Краски были хорошие, на желтках, кисти — тонкие, и Федор Савельевич, посмотрев на свои большие руки, вдруг подумал: «А если не получится? То ведь не чертеж, то лицо человеческое».
Однако его загрубелые, привыкшие к долоту и молотку пальцы оказались неожиданно ловкими. Прорисовывая контур, он вспомнил ее шепот, ее губы, приникшие к его лицу, то, как билось ее сердце, — совсем рядом, и остановился на мгновение.
Вытерев рукавом рубашки лицо, Федор стал аккуратно закрашивать поле — нежно-зеленым, травяным цветом. Положено было писать ее в плате, однако он, зная, что никто, кроме него, сию икону не увидит, делать этого не стал.
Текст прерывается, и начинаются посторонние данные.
-- pv_equiv track=rewrite | github.com/mostafasaad91/Football-Match-Analysis | Analyzer.py | _dominant_lane
-- ===== SOURCE A (Python) =====
-- def _dominant_lane(left, middle, right):
--     values = {"left": left, "middle": middle, "right": right}
--     top_val = max(values.values()) if values else 0
--     if top_val == 0:
--         return "without a clear preferred lane"
--     winners = [k for k, v in values.items() if v == top_val]
--     if len(winners) > 1:
--         return "without a single dominant lane"
--     labels = {
--         "left": "down the left",
--         "middle": "through the central lane",
--         "right": "down the right",
--     }
--     return labels[winners[0]]
-- ===== SOURCE B (Python) =====
-- def _dominant_lane(left, middle, right):
--     pairs = sorted([(left, "left"), (middle, "middle"), (right, "right")],
--                    key=lambda p: p[0], reverse=True)
--     if pairs[0][0] == 0:
--         return "without a clear preferred lane"
--     if pairs[0][0] == pairs[1][0]:
--         return "without a single dominant lane"
--     labels = {
--         "left": "down the left",
--         "middle": "through the central lane",
--         "right": "down the right",
--     }
--     return labels[pairs[0][1]]
-- ===== Notes on version B (the rewrite author's own statement) =====
-- stated objective: alternative
-- what changed: Replaces the dict + max + tie-counting comprehension by sorting the three (value,label) pairs descending and inspecting only the top two entries.
import Mathlib
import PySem

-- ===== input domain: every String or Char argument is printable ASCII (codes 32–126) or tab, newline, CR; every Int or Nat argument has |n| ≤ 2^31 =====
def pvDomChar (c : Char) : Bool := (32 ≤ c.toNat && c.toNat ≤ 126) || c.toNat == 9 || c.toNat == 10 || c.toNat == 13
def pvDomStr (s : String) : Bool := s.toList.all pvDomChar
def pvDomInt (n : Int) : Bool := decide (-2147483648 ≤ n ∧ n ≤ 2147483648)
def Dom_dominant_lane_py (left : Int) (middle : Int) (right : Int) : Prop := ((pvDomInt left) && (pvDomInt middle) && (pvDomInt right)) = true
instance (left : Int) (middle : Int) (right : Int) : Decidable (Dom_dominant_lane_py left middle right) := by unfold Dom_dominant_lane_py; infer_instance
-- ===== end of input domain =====

-- B sorts the three (value,label) pairs descending and inspects the top two, instead of A's dict + max + tie-counting comprehension (alternative decomposition, same cost).


-- ===== PORT A =====
def dominant_lane_py (left : Int) (middle : Int) (right : Int) : String :=
  let values : PySem.Dict String Int :=
    PySem.Dict.ofList [("left", left), ("middle", middle), ("right", right)]
  -- 'max(values.values()) if values else 0': values is nonempty, so max? is some; getD 0 covers the (unreachable) empty branch
  let top_val : Int := (PySem.List.max? values.values (fun v => v)).getD 0
  if top_val = 0 then "without a clear preferred lane"
  else
    let winners : List String := (values.items.filter (fun p => p.2 = top_val)).map Prod.fst
    if winners.length > 1 then "without a single dominant lane"
    else
      let labels : PySem.Dict String String :=
        PySem.Dict.ofList [("left", "down the left"), ("middle", "through the central lane"), ("right", "down the right")]
      -- labels[winners[0]]: winners is nonempty here and its element is a key of labels, so the lookups never raise
      labels.getD (PySem.List.pyGetD winners 0 "") ""

-- ===== PORT B =====
def dominant_lane_py_alt (left : Int) (middle : Int) (right : Int) : String :=
  let pairs : List (Int × String) :=
    PySem.List.sorted [(left, "left"), (middle, "middle"), (right, "right")] (fun p => p.1) true
  -- pairs has exactly three elements, so pairs[0] / pairs[1] never raise; match transcribes the two indexings
  match pairs with
  | (v0, l0) :: (v1, _) :: _ =>
    if v0 = 0 then "without a clear preferred lane"
    else if v0 = v1 then "without a single dominant lane"
    else
      (PySem.Dict.ofList [("left", "down the left"), ("middle", "through the central lane"), ("right", "down the right")]).getD l0 ""
  | _ => ""  -- unreachable: the sorted list keeps length 3

-- ===== PRECONDITION & SPEC =====
def Spec_dominant_lane_py (left : Int) (middle : Int) (right : Int) (out : String) : Prop := out = dominant_lane_py_alt left middle right
instance (left : Int) (middle : Int) (right : Int) (out : String) : Decidable (Spec_dominant_lane_py left middle right out) := by unfold Spec_dominant_lane_py; infer_instance

-- ===== CLAIM (what is proved, stated in full; the proofs are below) =====
def Claim_equal_dominant_lane_py : Prop := ∀ (left : Int) (middle : Int) (right : Int), Dom_dominant_lane_py left middle right → Spec_dominant_lane_py left middle right (dominant_lane_py left middle right)

-- ===== LEMMAS AND PROOFS =====

-- ===== VERDICT (by name: the statement is the Claim_ definition above) =====
set_option maxHeartbeats 2000000 in
set_option maxRecDepth 8000 in
theorem dominant_lane_py_spec : Claim_equal_dominant_lane_py := by
  intro l m r _
  unfold Spec_dominant_lane_py dominant_lane_py dominant_lane_py_alt
  rcases lt_trichotomy l m with h1 | h1 | h1 <;>
    rcases lt_trichotomy m r with h2 | h2 | h2 <;>
      rcases lt_trichotomy l r with h3 | h3 | h3 <;>
        first
          | omega
          | ((try subst h1) <;> (try subst h2) <;> (try subst h3) <;>
             (try have n1 : l ≠ m := by omega) <;> (try have n1' : m ≠ l := by omega) <;>
             (try have n2 : m ≠ r := by omega) <;> (try have n2' : r ≠ m := by omega) <;>
             (try have n3 : l ≠ r := by omega) <;> (try have n3' : r ≠ l := by omega) <;>
             (try have p1 : ¬ l < m := by omega) <;> (try have p1' : ¬ m < l := by omega) <;>
             (try have p2 : ¬ m < r := by omega) <;> (try have p2' : ¬ r < m := by omega) <;>
             (try have p3 : ¬ l < r := by omega) <;> (try have p3' : ¬ r < l := by omega) <;>
             simp [PySem.Dict.ofList, PySem.List.max?, PySem.List.sorted, PySem.Dict.values,
                   PySem.Dict.getD, PySem.Dict.get?, PySem.List.pyGetD, PySem.Dict.update,
                   PySem.Dict.empty, PySem.Dict.insert, PySem.List.insertBy, PySem.Dict.contains,
                   List.filter, *] <;>
             omega)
Бронзовые, волнистые волосы спускались на плечи, была она в одной белой сорочке и держала на руках дитя — приникнув к нему щекой, как на иконе евангелиста Луки, что стояла в Успенском соборе Кремля.
Дитя, с кудрявыми, русыми волосами, сероглазое, прижималось к ней, обхватив мать за шею. Последними он написал глаза — изумрудные, не опущенные долу, а глядящие прямо и твердо — на него.
Федор убрался и положил икону на стол — Марфа чуть улыбалась краем тонких губ, обняв младенца, защищая его своей рукой.
Он увидел в окне вечернее небо, и, опустившись на лавку, просто смотрел на нее — долго, пока в избе не стало совсем темно, пока он уже ничего не разбирал — из-за слез, переполнивших глаза, слез, которые он так и не позволил себе пролить.
Часть четвертая
Тюменский острог, весна 1585 года
На востоке, над бесконечной, еще заснеженной равниной едва виднелась слабая полоска восхода. Тура была еще покрыта льдом, темный, сумрачный лес подступал прямо к берегу, и только вдалеке, почти за горизонтом слышен был крик какой-то птицы — одинокий, печальный.